GIVEN DATA:
-- pv_equiv track=rewrite | github.com/it21052392/Brainstation | Emotion-detection/main.py | classify_session
-- ===== SOURCE A (Python) =====
-- def classify_session(asrs_result, avg_erratic_percentage, avg_emotions):
--     if asrs_result == "Positive":
--         if avg_erratic_percentage > 50 and any(emotion in avg_emotions and avg_emotions[emotion] > 20 for emotion in ['Angry', 'Sad', 'Fearful', 'Disgusted']):
--             return "ADHD symptoms with emotional and head movement alterations"
--         elif any(emotion in avg_emotions and avg_emotions[emotion] > 20 for emotion in ['Angry', 'Sad', 'Fearful', 'Disgusted']):
--             return "ADHD symptoms with emotional alterations"
--         elif avg_erratic_percentage > 50:
--             return "ADHD symptoms with head movement alterations"
--         else:
--             return "ADHD symptoms detected, consider monitoring"
--     else:
--         if avg_erratic_percentage > 50 and any(emotion in avg_emotions and avg_emotions[emotion] > 20 for emotion in ['Angry', 'Sad', 'Fearful', 'Disgusted']):
--             return "No ADHD symptoms with emotional and head movement alterations"
--         elif any(emotion in avg_emotions and avg_emotions[emotion] > 20 for emotion in ['Angry', 'Sad', 'Fearful', 'Disgusted']):
--             return "No ADHD symptoms with emotional alterations"
--         elif avg_erratic_percentage > 50:
--             return "No ADHD symptoms with head movement alterations"
--         else:
--             return "No ADHD symptoms"
-- ===== SOURCE B (Python) =====
-- def classify_session(asrs_result, avg_erratic_percentage, avg_emotions):
--     alterations = []
--     if any(e in avg_emotions and avg_emotions[e] > 20
--            for e in ('Angry', 'Sad', 'Fearful', 'Disgusted')):
--         alterations.append("emotional")
--     if avg_erratic_percentage > 50:
--         alterations.append("head movement")
--     prefix = "ADHD symptoms" if asrs_result == "Positive" else "No ADHD symptoms"
--     if alterations:
--         return prefix + " with " + " and ".join(alterations) + " alterations"
--     if asrs_result == "Positive":
--         return prefix + " detected, consider monitoring"
--     return prefix
-- ===== Notes on version B (the rewrite author's own statement) =====
-- stated objective: simpler
-- what changed: A selects one of eight hard-coded strings via two mirrored if/elif chains that re-run the emotion scan; B instead collects the triggered alteration names in a list and composes the output as prefix + ' with ' + ' and '.join(names) + ' alterations' (with the two no-alteration cases handled separately), so the eight literals disappear.
import Mathlib
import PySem

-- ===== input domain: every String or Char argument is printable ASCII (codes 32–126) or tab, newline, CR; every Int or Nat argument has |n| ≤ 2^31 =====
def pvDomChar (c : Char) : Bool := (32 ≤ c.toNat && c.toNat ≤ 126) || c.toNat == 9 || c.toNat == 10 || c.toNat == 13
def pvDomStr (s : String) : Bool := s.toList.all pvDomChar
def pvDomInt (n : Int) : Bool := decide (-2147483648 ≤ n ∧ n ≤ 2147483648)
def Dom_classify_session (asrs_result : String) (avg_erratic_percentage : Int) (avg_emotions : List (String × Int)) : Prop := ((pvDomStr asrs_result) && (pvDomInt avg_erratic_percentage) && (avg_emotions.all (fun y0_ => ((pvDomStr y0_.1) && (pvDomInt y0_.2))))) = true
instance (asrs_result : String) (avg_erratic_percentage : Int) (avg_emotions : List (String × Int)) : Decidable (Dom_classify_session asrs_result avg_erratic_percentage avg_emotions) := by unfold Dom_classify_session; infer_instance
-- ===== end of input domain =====

-- B builds the answer compositionally: it collects the triggered alteration names, joins them with " and ", and concatenates prefix + suffix, instead of A's two mirrored four-way if/elif chains of eight literal strings (simpler decomposition, same cost).


-- ===== PORT A =====
-- any(emotion in avg_emotions and avg_emotions[emotion] > 20 for ...) — the generator A repeats four times
def pvEmoAny (avg_emotions : List (String × Int)) : Bool :=
  (["Angry", "Sad", "Fearful", "Disgusted"] : List String).any (fun emotion =>
    match PySem.Dict.get? (PySem.Dict.mk avg_emotions) emotion with
    | some v => decide (20 < v)
    | none => false)

def classify_session (asrs_result : String) (avg_erratic_percentage : Int) (avg_emotions : List (String × Int)) : String :=
  if asrs_result == "Positive" then
    if avg_erratic_percentage > 50 && pvEmoAny avg_emotions then
      "ADHD symptoms with emotional and head movement alterations"
    else if pvEmoAny avg_emotions then
      "ADHD symptoms with emotional alterations"
    else if avg_erratic_percentage > 50 then
      "ADHD symptoms with head movement alterations"
    else
      "ADHD symptoms detected, consider monitoring"
  else
    if avg_erratic_percentage > 50 && pvEmoAny avg_emotions then
      "No ADHD symptoms with emotional and head movement alterations"
    else if pvEmoAny avg_emotions then
      "No ADHD symptoms with emotional alterations"
    else if avg_erratic_percentage > 50 then
      "No ADHD symptoms with head movement alterations"
    else
      "No ADHD symptoms"

-- ===== PORT B =====
-- " and ".join(parts) ported by hand, step for step (exact for any list of strings)
def pvJoin (sep : String) : List String → String
  | [] => ""
  | [x] => x
  | x :: xs => x ++ sep ++ pvJoin sep xs

-- B: collect triggered alteration names, join with " and ", compose prefix + suffix
def classify_session_alt (asrs_result : String) (avg_erratic_percentage : Int) (avg_emotions : List (String × Int)) : String :=
  let alterations : List String :=
    (if (["Angry", "Sad", "Fearful", "Disgusted"] : List String).any (fun e =>
          match PySem.Dict.get? (PySem.Dict.mk avg_emotions) e with
          | some v => decide (20 < v)
          | none => false)
     then ["emotional"] else [])
    ++ (if avg_erratic_percentage > 50 then ["head movement"] else [])
  let pre := if asrs_result == "Positive" then "ADHD symptoms" else "No ADHD symptoms"
  if alterations ≠ [] then
    pre ++ " with " ++ pvJoin " and " alterations ++ " alterations"
  else if asrs_result == "Positive" then
    pre ++ " detected, consider monitoring"
  else
    pre

-- ===== PRECONDITION & SPEC =====
def Spec_classify_session (asrs_result : String) (avg_erratic_percentage : Int) (avg_emotions : List (String × Int)) (out : String) : Prop := out = classify_session_alt asrs_result avg_erratic_percentage avg_emotions
instance (asrs_result : String) (avg_erratic_percentage : Int) (avg_emotions : List (String × Int)) (out : String) : Decidable (Spec_classify_session asrs_result avg_erratic_percentage avg_emotions out) := by unfold Spec_classify_session; infer_instance

-- ===== CLAIM (what is proved, stated in full; the proofs are below) =====
def Claim_equal_classify_session : Prop := ∀ (asrs_result : String) (avg_erratic_percentage : Int) (avg_emotions : List (String × Int)), Dom_classify_session asrs_result avg_erratic_percentage avg_emotions → Spec_classify_session asrs_result avg_erratic_percentage avg_emotions (classify_session asrs_result avg_erratic_percentage avg_emotions)

-- ===== LEMMAS AND PROOFS =====

-- ===== VERDICT (by name: the statement is the Claim_ definition above) =====
theorem classify_session_spec : Claim_equal_classify_session := by
  intro asrs_result avg_erratic_percentage avg_emotions _
  unfold Spec_classify_session classify_session classify_session_alt pvEmoAny
  cases h1 : asrs_result == "Positive" <;>
    cases h2 : decide (avg_erratic_percentage > 50) <;>
      cases h3 : (["Angry", "Sad", "Fearful", "Disgusted"] : List String).any (fun e =>
          match PySem.Dict.get? (PySem.Dict.mk avg_emotions) e with
          | some v => decide (20 < v)
          | none => false) <;>
        simp_all [PySem.Dict.get?, pvJoin] <;>
          simp [if_neg (by omega : ¬ (50:Int) < avg_erratic_percentage), pvJoin]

GOAL OF THE EXERCISE: Quote the data in full, keeping each word unchanged.

ANSWER TO THIS PROBLEM:
-- pv_equiv track=rewrite | github.com/it21052392/Brainstation | Emotion-detection/main.py | classify_session
-- ===== SOURCE A (Python) =====
-- def classify_session(asrs_result, avg_erratic_percentage, avg_emotions):
--     if asrs_result == "Positive":
--         if avg_erratic_percentage > 50 and any(emotion in avg_emotions and avg_emotions[emotion] > 20 for emotion in ['Angry', 'Sad', 'Fearful', 'Disgusted']):
--             return "ADHD symptoms with emotional and head movement alterations"
--         elif any(emotion in avg_emotions and avg_emotions[emotion] > 20 for emotion in ['Angry', 'Sad', 'Fearful', 'Disgusted']):
--             return "ADHD symptoms with emotional alterations"
--         elif avg_erratic_percentage > 50:
--             return "ADHD symptoms with head movement alterations"
--         else:
--             return "ADHD symptoms detected, consider monitoring"
--     else:
--         if avg_erratic_percentage > 50 and any(emotion in avg_emotions and avg_emotions[emotion] > 20 for emotion in ['Angry', 'Sad', 'Fearful', 'Disgusted']):
--             return "No ADHD symptoms with emotional and head movement alterations"
--         elif any(emotion in avg_emotions and avg_emotions[emotion] > 20 for emotion in ['Angry', 'Sad', 'Fearful', 'Disgusted']):
--             return "No ADHD symptoms with emotional alterations"
--         elif avg_erratic_percentage > 50:
--             return "No ADHD symptoms with head movement alterations"
--         else:
--             return "No ADHD symptoms"
-- ===== SOURCE B (Python) =====
-- def classify_session(asrs_result, avg_erratic_percentage, avg_emotions):
--     alterations = []
--     if any(e in avg_emotions and avg_emotions[e] > 20
--            for e in ('Angry', 'Sad', 'Fearful', 'Disgusted')):
--         alterations.append("emotional")
--     if avg_erratic_percentage > 50:
--         alterations.append("head movement")
--     prefix = "ADHD symptoms" if asrs_result == "Positive" else "No ADHD symptoms"
--     if alterations:
--         return prefix + " with " + " and ".join(alterations) + " alterations"
--     if asrs_result == "Positive":
--         return prefix + " detected, consider monitoring"
--     return prefix
-- ===== Notes on version B (the rewrite author's own statement) =====
-- stated objective: simpler
-- what changed: A selects one of eight hard-coded strings via two mirrored if/elif chains that re-run the emotion scan; B instead collects the triggered alteration names in a list and composes the output as prefix + ' with ' + ' and '.join(names) + ' alterations' (with the two no-alteration cases handled separately), so the eight literals disappear.
import Mathlib
import PySem

-- ===== input domain: every String or Char argument is printable ASCII (codes 32–126) or tab, newline, CR; every Int or Nat argument has |n| ≤ 2^31 =====
def pvDomChar (c : Char) : Bool := (32 ≤ c.toNat && c.toNat ≤ 126) || c.toNat == 9 || c.toNat == 10 || c.toNat == 13
def pvDomStr (s : String) : Bool := s.toList.all pvDomChar
def pvDomInt (n : Int) : Bool := decide (-2147483648 ≤ n ∧ n ≤ 2147483648)
def Dom_classify_session (asrs_result : String) (avg_erratic_percentage : Int) (avg_emotions : List (String × Int)) : Prop := ((pvDomStr asrs_result) && (pvDomInt avg_erratic_percentage) && (avg_emotions.all (fun y0_ => ((pvDomStr y0_.1) && (pvDomInt y0_.2))))) = true
instance (asrs_result : String) (avg_erratic_percentage : Int) (avg_emotions : List (String × Int)) : Decidable (Dom_classify_session asrs_result avg_erratic_percentage avg_emotions) := by unfold Dom_classify_session; infer_instance
-- ===== end of input domain =====

-- B builds the answer compositionally: it collects the triggered alteration names, joins them with " and ", and concatenates prefix + suffix, instead of A's two mirrored four-way if/elif chains of eight literal strings (simpler decomposition, same cost).


-- ===== PORT A =====
-- any(emotion in avg_emotions and avg_emotions[emotion] > 20 for ...) — the generator A repeats four times
def pvEmoAny (avg_emotions : List (String × Int)) : Bool :=
  (["Angry", "Sad", "Fearful", "Disgusted"] : List String).any (fun emotion =>
    match PySem.Dict.get? (PySem.Dict.mk avg_emotions) emotion with
    | some v => decide (20 < v)
    | none => false)

def classify_session (asrs_result : String) (avg_erratic_percentage : Int) (avg_emotions : List (String × Int)) : String :=
  if asrs_result == "Positive" then
    if avg_erratic_percentage > 50 && pvEmoAny avg_emotions then
      "ADHD symptoms with emotional and head movement alterations"
    else if pvEmoAny avg_emotions then
      "ADHD symptoms with emotional alterations"
    else if avg_erratic_percentage > 50 then
      "ADHD symptoms with head movement alterations"
    else
      "ADHD symptoms detected, consider monitoring"
  else
    if avg_erratic_percentage > 50 && pvEmoAny avg_emotions then
      "No ADHD symptoms with emotional and head movement alterations"
    else if pvEmoAny avg_emotions then
      "No ADHD symptoms with emotional alterations"
    else if avg_erratic_percentage > 50 then
      "No ADHD symptoms with head movement alterations"
    else
      "No ADHD symptoms"

-- ===== PORT B =====
-- " and ".join(parts) ported by hand, step for step (exact for any list of strings)
def pvJoin (sep : String) : List String → String
  | [] => ""
  | [x] => x
  | x :: xs => x ++ sep ++ pvJoin sep xs

-- B: collect triggered alteration names, join with " and ", compose prefix + suffix
def classify_session_alt (asrs_result : String) (avg_erratic_percentage : Int) (avg_emotions : List (String × Int)) : String :=
  let alterations : List String :=
    (if (["Angry", "Sad", "Fearful", "Disgusted"] : List String).any (fun e =>
          match PySem.Dict.get? (PySem.Dict.mk avg_emotions) e with
          | some v => decide (20 < v)
          | none => false)
     then ["emotional"] else [])
    ++ (if avg_erratic_percentage > 50 then ["head movement"] else [])
  let pre := if asrs_result == "Positive" then "ADHD symptoms" else "No ADHD symptoms"
  if alterations ≠ [] then
    pre ++ " with " ++ pvJoin " and " alterations ++ " alterations"
  else if asrs_result == "Positive" then
    pre ++ " detected, consider monitoring"
  else
    pre

-- ===== PRECONDITION & SPEC =====
def Spec_classify_session (asrs_result : String) (avg_erratic_percentage : Int) (avg_emotions : List (String × Int)) (out : String) : Prop := out = classify_session_alt asrs_result avg_erratic_percentage avg_emotions
instance (asrs_result : String) (avg_erratic_percentage : Int) (avg_emotions : List (String × Int)) (out : String) : Decidable (Spec_classify_session asrs_result avg_erratic_percentage avg_emotions out) := by unfold Spec_classify_session; infer_instance

-- ===== CLAIM (what is proved, stated in full; the proofs are below) =====
def Claim_equal_classify_session : Prop := ∀ (asrs_result : String) (avg_erratic_percentage : Int) (avg_emotions : List (String × Int)), Dom_classify_session asrs_result avg_erratic_percentage avg_emotions → Spec_classify_session asrs_result avg_erratic_percentage avg_emotions (classify_session asrs_result avg_erratic_percentage avg_emotions)

-- ===== LEMMAS AND PROOFS =====

-- ===== VERDICT (by name: the statement is the Claim_ definition above) =====
theorem classify_session_spec : Claim_equal_classify_session := by
  intro asrs_result avg_erratic_percentage avg_emotions _
  unfold Spec_classify_session classify_session classify_session_alt pvEmoAny
  cases h1 : asrs_result == "Positive" <;>
    cases h2 : decide (avg_erratic_percentage > 50) <;>
      cases h3 : (["Angry", "Sad", "Fearful", "Disgusted"] : List String).any (fun e =>
          match PySem.Dict.get? (PySem.Dict.mk avg_emotions) e with
          | some v => decide (20 < v)
          | none => false) <;>
        simp_all [PySem.Dict.get?, pvJoin] <;>
          simp [if_neg (by omega : ¬ (50:Int) < avg_erratic_percentage), pvJoin]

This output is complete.